Athetosis occurs as a result of tonic muscle spasms and is characterized by violent slow, worm-like movements in the distal limbs with a tendency to hyperextend them, as well as in the muscles of the face and tongue. Typical athetosis of the fingers, when each finger makes slow, elaborate movements independently, independently of the others. Athetosis in the facial muscles leads to the appearance of various grimaces, in the tongue - to unintelligible speech. Athetosis occurs as a result of a neuroinfection suffered in the prenatal period, with fetal asphyxia or a discrepancy between the Rh factor of the mother and the fetus.

Torsion dystopia is tonic spasms of various muscle groups, mainly the torso, which manifest themselves while walking. Hyperkinesis is elaborate, often rotating around the longitudinal axis of the body (corkscrew-shaped). In such patients, due to uneven muscle tension, curvature of the spine occurs. The onset of torsion dystonia can manifest itself in the form of torticollis, since the neck muscles are the first to be affected.

Hemiballismus is, as a rule, non-rhythmic, one-sided, rough, large-swinging movements of the limbs, usually the upper. Reminiscent of the flapping of a bird's wing. Occurs more often with vascular pathology in the subthalamic nucleus (Lewis body).

Myoclonus is short lightning-fast clonic twitching of individual muscles or their groups, so fast that there may be no movement of the limbs in space. Sometimes patients with myoclonus experience generalized seizures accompanied by dementia (myoclonus-epilepsy). Myoclonus occurs due to pathology of the cerebellar-red nuclear connections of the inferior olive and neostriatum. If myoclonus is constant, stereotypical, and has a clear localization, it is called myorhythmia. More often it occurs in the muscles of the face, tongue, pharynx, soft palate, and diaphragm.

Tic is a rapid contraction of individual muscle groups, creating various, usually stereotypical movements. The muscles of the neck and face suffer. The patient twitches his neck, as if adjusting his collar; throws his head back, as if straightening his hair, raises his shoulder, makes blinking movements, wrinkles his forehead, raises and lowers his eyebrows.
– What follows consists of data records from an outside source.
-- pv_equiv track=rewrite | github.com/ASSERT-KTH/Mokav | experiments/pynguin/c4b/return-lst/generated_tests/src_1169/9/src_1169.py | func
-- ===== SOURCE A (Python) =====
-- def func(*args):
-- 	ret_values = []
--
-- 	n = int(args[0])
-- 	x = 0
-- 	for j in range(2, n):
-- 	    x = (x + ((n - j) * j))
-- 	ret_values.append((((x + n) - 1) + n))
--
-- 	return ret_values
-- ===== SOURCE B (Python) =====
-- def func(*args):
--     n = int(args[0])
--     x = (n - 2) * (n - 1) * (n + 3) // 6 if n >= 2 else 0
--     return [x + 2 * n - 1]
-- ===== Notes on version B (the rewrite author's own statement) =====
-- stated objective: faster
-- what changed: Replaces the O(n) summation loop over range(2, n) by a closed-form cubic polynomial divided by six, computed in constant time.
import Mathlib
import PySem

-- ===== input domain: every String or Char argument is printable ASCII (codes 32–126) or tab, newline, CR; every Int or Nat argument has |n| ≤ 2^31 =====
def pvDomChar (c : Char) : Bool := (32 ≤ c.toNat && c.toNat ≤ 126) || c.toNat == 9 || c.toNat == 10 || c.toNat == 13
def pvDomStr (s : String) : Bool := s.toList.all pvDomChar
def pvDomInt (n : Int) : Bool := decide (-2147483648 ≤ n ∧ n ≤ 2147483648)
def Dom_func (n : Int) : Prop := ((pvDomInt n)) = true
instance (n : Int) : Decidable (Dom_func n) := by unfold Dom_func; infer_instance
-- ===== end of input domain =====

-- B replaces A's linear summation loop by a closed-form cubic polynomial divided by six (constant time).


-- ===== PORT A =====
def func (n : Int) : List Int :=
  let x : Int := (PySem.List.pyRange 2 n 1).foldl (fun x j => x + (n - j) * j) 0
  [x + n - 1 + n]

-- ===== PORT B =====
def func_alt (n : Int) : List Int :=
  let x : Int := if 2 ≤ n then PySem.Int.floordiv ((n - 2) * (n - 1) * (n + 3)) 6 else 0
  [x + 2 * n - 1]

-- ===== PRECONDITION & SPEC =====
def Spec_func (n : Int) (out : List Int) : Prop := out = func_alt n
instance (n : Int) (out : List Int) : Decidable (Spec_func n out) := by unfold Spec_func; infer_instance

-- ===== CLAIM (what is proved, stated in full; the proofs are below) =====
def Claim_equal_func : Prop := ∀ (n : Int), Dom_func n → Spec_func n (func n)

-- ===== LEMMAS AND PROOFS =====

-- closed form of the partial sums of A's loop, multiplied by 6 to stay in ℤ
theorem pv_sum_closed (n : Int) : ∀ (k : Nat),
    6 * (List.range k).foldl (fun (x : Int) (i : Nat) => x + (n - (2 + (i : Int))) * (2 + (i : Int))) 0 =
      3 * n * ((k : Int) + 1) * ((k : Int) + 2) - 6 * n
        - ((k : Int) + 1) * ((k : Int) + 2) * (2 * (k : Int) + 3) + 6 := by
  intro k
  induction k with
  | zero => simp; ring
  | succ k ih =>
      rw [List.range_succ, List.foldl_append]
      simp only [List.foldl_cons, List.foldl_nil]
      push_cast
      push_cast at ih
      linear_combination ih

theorem pv_loop_eq (n : Int) (h : 2 ≤ n) :
    (PySem.List.pyRange 2 n 1).foldl (fun x j => x + (n - j) * j) 0 =
      PySem.Int.floordiv ((n - 2) * (n - 1) * (n + 3)) 6 := by
  rw [PySem.List.pyRange_one, List.foldl_map]
  have hk : ((n - 2).toNat : Int) = n - 2 := Int.toNat_of_nonneg (by omega)
  have hs := pv_sum_closed n (n - 2).toNat
  rw [hk] at hs
  have h6 : 6 * (List.range (n - 2).toNat).foldl
      (fun (x : Int) (i : Nat) => x + (n - (2 + (i : Int))) * (2 + (i : Int))) 0 =
      (n - 2) * (n - 1) * (n + 3) := by rw [hs]; ring
  rw [PySem.Int.floordiv_eq_ediv_of_pos (by norm_num), ← h6,
    Int.mul_ediv_cancel_left _ (by norm_num)]

-- ===== VERDICT (by name: the statement is the Claim_ definition above) =====
theorem func_spec : Claim_equal_func := by
  intro n _
  unfold Spec_func func func_alt
  by_cases h : 2 ≤ n
  · rw [pv_loop_eq n h, if_pos h]
    simp; ring
  · rw [PySem.List.pyRange_one_eq_nil (by omega), if_neg h]
    simp; ring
In contrast to the neurotic, functional, unstable tic, the extrapyramidal tic is distinguished by its consistency and stereotyping.

Most hyperkinesis caused by damage to the extrapyramidal system disappear during sleep, and intensify with excitement and voluntary movements.

Clinically, hyperkinetic-hypotonic syndrome seems to be the opposite of parkinsonism syndrome. This antagonism is the result of the occurrence of opposite mediator shifts. Thus, with a hereditary disease - Huntington's chorea - a decrease in the amount of acetylcholine and GAM K, as well as enzymes responsible for their synthesis, was detected in the neostriatal system. The amount of dopamine is increased. Therefore, to treat patients with Huntington's chorea, drugs that suppress dopaminergic transmission are used - reserpine, aminazine, haloperidol, lithium preparations.

When studying the functions of the extrapyramidal system, the patient’s movements and posture, facial expressions, expressiveness of speech are assessed, muscle tone is checked, hyperkinesis, psycho-emotional disorders and autonomic disorders are identified.